● **WORKING DATA**
-- pv_equiv track=rewrite | github.com/ckoons/Tekton | Hephaestus/ui_dev_tools/tools/comparator.py | _categorize_dynamic_tags
-- ===== SOURCE A (Python) =====
-- from typing import Dict, Any, List, Set, Tuple
--
-- def _categorize_dynamic_tags(dynamic_tags: List[str]) -> Dict[str, List[str]]:
--     """Categorize dynamic tags by their likely purpose"""
--     categories = {
--         "navigation": [],
--         "loading": [],
--         "state": [],
--         "list": [],
--         "unknown": []
--     }
--
--     for tag in dynamic_tags:
--         if 'nav' in tag or 'navigation' in tag:
--             categories["navigation"].append(tag)
--         elif 'loading' in tag or 'loader' in tag:
--             categories["loading"].append(tag)
--         elif 'state' in tag or 'status' in tag:
--             categories["state"].append(tag)
--         elif 'list' in tag:
--             categories["list"].append(tag)
--         else:
--             categories["unknown"].append(tag)
--
--     return categories
-- ===== SOURCE B (Python) =====
-- from typing import Dict, List
--
-- _RULES = [
--     ("navigation", ["nav", "navigation"]),
--     ("loading", ["loading", "loader"]),
--     ("state", ["state", "status"]),
--     ("list", ["list"]),
-- ]
--
-- def _bucket(tag: str) -> str:
--     for name, keywords in _RULES:
--         if any(kw in tag for kw in keywords):
--             return name
--     return "unknown"
--
-- def _categorize_dynamic_tags(dynamic_tags: List[str]) -> Dict[str, List[str]]:
--     names = [name for name, _ in _RULES] + ["unknown"]
--     return {name: [t for t in dynamic_tags if _bucket(t) == name] for name in names}
-- ===== Notes on version B (the rewrite author's own statement) =====
-- stated objective: idiomatic
-- what changed: Replaces the single-pass elif cascade that appends into a mutable dict with a data-driven rule table: a _bucket helper returns the first matching category name and the result is built as a dict comprehension filtering the tag list once per category.
import Mathlib
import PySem

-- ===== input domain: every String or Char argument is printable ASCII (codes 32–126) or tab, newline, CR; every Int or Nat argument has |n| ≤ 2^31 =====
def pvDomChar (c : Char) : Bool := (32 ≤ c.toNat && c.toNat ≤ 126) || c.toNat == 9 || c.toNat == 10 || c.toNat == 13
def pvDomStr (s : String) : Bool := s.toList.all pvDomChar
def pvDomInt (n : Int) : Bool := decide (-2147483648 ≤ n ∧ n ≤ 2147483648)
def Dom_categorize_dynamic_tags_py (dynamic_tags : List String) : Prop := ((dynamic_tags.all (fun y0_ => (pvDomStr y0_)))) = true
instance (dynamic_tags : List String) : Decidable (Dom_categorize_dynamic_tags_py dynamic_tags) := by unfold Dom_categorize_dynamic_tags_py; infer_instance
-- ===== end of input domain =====

-- B replaces A's elif cascade appending into a dict with a rule table: a bucket
-- function returning the first matching category, and one filter pass per category.

-- ===== PORT A =====
-- the initial dict {navigation: [], loading: [], state: [], list: [], unknown: []}
def pvInitA : PySem.Dict String (List String) :=
  PySem.Dict.ofList [("navigation", []), ("loading", []), ("state", []), ("list", []), ("unknown", [])]

def categorize_dynamic_tags_py (dynamic_tags : List String) : List (String × List String) :=
  (dynamic_tags.foldl (fun categories tag =>
    if PySem.Str.isIn "nav" tag || PySem.Str.isIn "navigation" tag then
      categories.modify "navigation" [] (· ++ [tag])
    else if PySem.Str.isIn "loading" tag || PySem.Str.isIn "loader" tag then
      categories.modify "loading" [] (· ++ [tag])
    else if PySem.Str.isIn "state" tag || PySem.Str.isIn "status" tag then
      categories.modify "state" [] (· ++ [tag])
    else if PySem.Str.isIn "list" tag then
      categories.modify "list" [] (· ++ [tag])
    else
      categories.modify "unknown" [] (· ++ [tag])) pvInitA).items

-- ===== PORT B =====
def pvRules : List (String × List String) :=
  [("navigation", ["nav", "navigation"]),
   ("loading", ["loading", "loader"]),
   ("state", ["state", "status"]),
   ("list", ["list"])]

def pvBucket (tag : String) : String :=
  match pvRules.find? (fun r => r.2.any (fun kw => PySem.Str.isIn kw tag)) with
  | some r => r.1
  | none => "unknown"

def categorize_dynamic_tags_py_alt (dynamic_tags : List String) : List (String × List String) :=
  (pvRules.map Prod.fst ++ ["unknown"]).map
    (fun name => (name, dynamic_tags.filter (fun t => pvBucket t == name)))

-- ===== PRECONDITION & SPEC =====
def Spec_categorize_dynamic_tags_py (dynamic_tags : List String) (out : List (String × List String)) : Prop := out = categorize_dynamic_tags_py_alt dynamic_tags
instance (dynamic_tags : List String) (out : List (String × List String)) : Decidable (Spec_categorize_dynamic_tags_py dynamic_tags out) := by unfold Spec_categorize_dynamic_tags_py; infer_instance

-- ===== CLAIM (what is proved, stated in full; the proofs are below) =====
def Claim_equal_categorize_dynamic_tags_py : Prop := ∀ (dynamic_tags : List String), Dom_categorize_dynamic_tags_py dynamic_tags → Spec_categorize_dynamic_tags_py dynamic_tags (categorize_dynamic_tags_py dynamic_tags)

-- ===== LEMMAS AND PROOFS =====

lemma pv_fold_items (tags : List String) (a b c d e : List String) :
    (tags.foldl (fun categories tag =>
      if PySem.Str.isIn "nav" tag || PySem.Str.isIn "navigation" tag then
        categories.modify "navigation" [] (· ++ [tag])
      else if PySem.Str.isIn "loading" tag || PySem.Str.isIn "loader" tag then
        categories.modify "loading" [] (· ++ [tag])
      else if PySem.Str.isIn "state" tag || PySem.Str.isIn "status" tag then
        categories.modify "state" [] (· ++ [tag])
      else if PySem.Str.isIn "list" tag then
        categories.modify "list" [] (· ++ [tag])
      else
        categories.modify "unknown" [] (· ++ [tag]))
      (PySem.Dict.mk [("navigation", a), ("loading", b), ("state", c), ("list", d), ("unknown", e)])).items
    = [("navigation", a ++ tags.filter (fun t => pvBucket t == "navigation")),
       ("loading",    b ++ tags.filter (fun t => pvBucket t == "loading")),
       ("state",      c ++ tags.filter (fun t => pvBucket t == "state")),
       ("list",       d ++ tags.filter (fun t => pvBucket t == "list")),
       ("unknown",    e ++ tags.filter (fun t => pvBucket t == "unknown"))] := by
  induction tags generalizing a b c d e with
  | nil => simp
  | cons t ts ih =>
    simp only [List.foldl_cons, List.filter_cons]
    by_cases h1 : (PySem.Str.isIn "nav" t || PySem.Str.isIn "navigation" t) = true
    · rw [if_pos h1]
      have hb : pvBucket t = "navigation" := by
        unfold pvBucket pvRules
        rw [List.find?_cons_of_pos (by simp only [List.any_cons, List.any_nil, Bool.or_false]; exact h1)]
      rw [show (PySem.Dict.mk [("navigation", a), ("loading", b), ("state", c), ("list", d), ("unknown", e)]).modify "navigation" [] (· ++ [t]) = PySem.Dict.mk [("navigation", (a ++ [t])), ("loading", b), ("state", c), ("list", d), ("unknown", e)] from by
        simp [PySem.Dict.modify, PySem.Dict.insert, PySem.Dict.getD, PySem.Dict.get?, PySem.Dict.contains]]
      rw [ih]
      simp [hb]
    · rw [if_neg h1]
      simp only [Bool.not_eq_true] at h1
      by_cases h2 : (PySem.Str.isIn "loading" t || PySem.Str.isIn "loader" t) = true
      · rw [if_pos h2]
        have hb : pvBucket t = "loading" := by
          unfold pvBucket pvRules
          rw [List.find?_cons_of_neg (by simp only [List.any_cons, List.any_nil, Bool.or_false, Bool.not_eq_true]; exact h1), List.find?_cons_of_pos (by simp only [List.any_cons, List.any_nil, Bool.or_false]; exact h2)]
        rw [show (PySem.Dict.mk [("navigation", a), ("loading", b), ("state", c), ("list", d), ("unknown", e)]).modify "loading" [] (· ++ [t]) = PySem.Dict.mk [("navigation", a), ("loading", (b ++ [t])), ("state", c), ("list", d), ("unknown", e)] from by
          simp [PySem.Dict.modify, PySem.Dict.insert, PySem.Dict.getD, PySem.Dict.get?, PySem.Dict.contains]]
        rw [ih]
        simp [hb]
      · rw [if_neg h2]
        simp only [Bool.not_eq_true] at h2
        by_cases h3 : (PySem.Str.isIn "state" t || PySem.Str.isIn "status" t) = true
        · rw [if_pos h3]
          have hb : pvBucket t = "state" := by
            unfold pvBucket pvRules
            rw [List.find?_cons_of_neg (by simp only [List.any_cons, List.any_nil, Bool.or_false, Bool.not_eq_true]; exact h1), List.find?_cons_of_neg (by simp only [List.any_cons, List.any_nil, Bool.or_false, Bool.not_eq_true]; exact h2), List.find?_cons_of_pos (by simp only [List.any_cons, List.any_nil, Bool.or_false]; exact h3)]
          rw [show (PySem.Dict.mk [("navigation", a), ("loading", b), ("state", c), ("list", d), ("unknown", e)]).modify "state" [] (· ++ [t]) = PySem.Dict.mk [("navigation", a), ("loading", b), ("state", (c ++ [t])), ("list", d), ("unknown", e)] from by
            simp [PySem.Dict.modify, PySem.Dict.insert, PySem.Dict.getD, PySem.Dict.get?, PySem.Dict.contains]]
          rw [ih]
          simp [hb]
        · rw [if_neg h3]
          simp only [Bool.not_eq_true] at h3
          by_cases h4 : (PySem.Str.isIn "list" t) = true
          · rw [if_pos h4]
            have hb : pvBucket t = "list" := by
              unfold pvBucket pvRules
              rw [List.find?_cons_of_neg (by simp only [List.any_cons, List.any_nil, Bool.or_false, Bool.not_eq_true]; exact h1), List.find?_cons_of_neg (by simp only [List.any_cons, List.any_nil, Bool.or_false, Bool.not_eq_true]; exact h2), List.find?_cons_of_neg (by simp only [List.any_cons, List.any_nil, Bool.or_false, Bool.not_eq_true]; exact h3), List.find?_cons_of_pos (by simp only [List.any_cons, List.any_nil, Bool.or_false]; exact h4)]
            rw [show (PySem.Dict.mk [("navigation", a), ("loading", b), ("state", c), ("list", d), ("unknown", e)]).modify "list" [] (· ++ [t]) = PySem.Dict.mk [("navigation", a), ("loading", b), ("state", c), ("list", (d ++ [t])), ("unknown", e)] from by
              simp [PySem.Dict.modify, PySem.Dict.insert, PySem.Dict.getD, PySem.Dict.get?, PySem.Dict.contains]]
            rw [ih]
            simp [hb]
          · rw [if_neg h4]
            simp only [Bool.not_eq_true] at h4
            have hb : pvBucket t = "unknown" := by
              unfold pvBucket pvRules
              rw [List.find?_cons_of_neg (by simp only [List.any_cons, List.any_nil, Bool.or_false, Bool.not_eq_true]; exact h1), List.find?_cons_of_neg (by simp only [List.any_cons, List.any_nil, Bool.or_false, Bool.not_eq_true]; exact h2), List.find?_cons_of_neg (by simp only [List.any_cons, List.any_nil, Bool.or_false, Bool.not_eq_true]; exact h3), List.find?_cons_of_neg (by simp only [List.any_cons, List.any_nil, Bool.or_false, Bool.not_eq_true]; exact h4)]
              rfl
            rw [show (PySem.Dict.mk [("navigation", a), ("loading", b), ("state", c), ("list", d), ("unknown", e)]).modify "unknown" [] (· ++ [t]) = PySem.Dict.mk [("navigation", a), ("loading", b), ("state", c), ("list", d), ("unknown", (e ++ [t]))] from by
              simp [PySem.Dict.modify, PySem.Dict.insert, PySem.Dict.getD, PySem.Dict.get?, PySem.Dict.contains]]
            rw [ih]
            simp [hb]

-- ===== VERDICT (by name: the statement is the Claim_ definition above) =====
theorem categorize_dynamic_tags_py_spec : Claim_equal_categorize_dynamic_tags_py := by
  intro tags _
  unfold Spec_categorize_dynamic_tags_py categorize_dynamic_tags_py categorize_dynamic_tags_py_alt pvInitA
  rw [show PySem.Dict.ofList [("navigation", ([] : List String)), ("loading", []), ("state", []), ("list", []), ("unknown", [])] = PySem.Dict.mk [("navigation", []), ("loading", []), ("state", []), ("list", []), ("unknown", [])] from rfl]
  rw [pv_fold_items]
  simp [pvRules]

● **EXERCISE PROMPT**
From the first line of the data above to the line holding "dynamic tags by", reproduce each line exactly; emit no other lines.

● **FINISHED EXERCISE**
-- pv_equiv track=rewrite | github.com/ckoons/Tekton | Hephaestus/ui_dev_tools/tools/comparator.py | _categorize_dynamic_tags
-- ===== SOURCE A (Python) =====
-- from typing import Dict, Any, List, Set, Tuple
--
-- def _categorize_dynamic_tags(dynamic_tags: List[str]) -> Dict[str, List[str]]:
--     """Categorize dynamic tags by their likely purpose"""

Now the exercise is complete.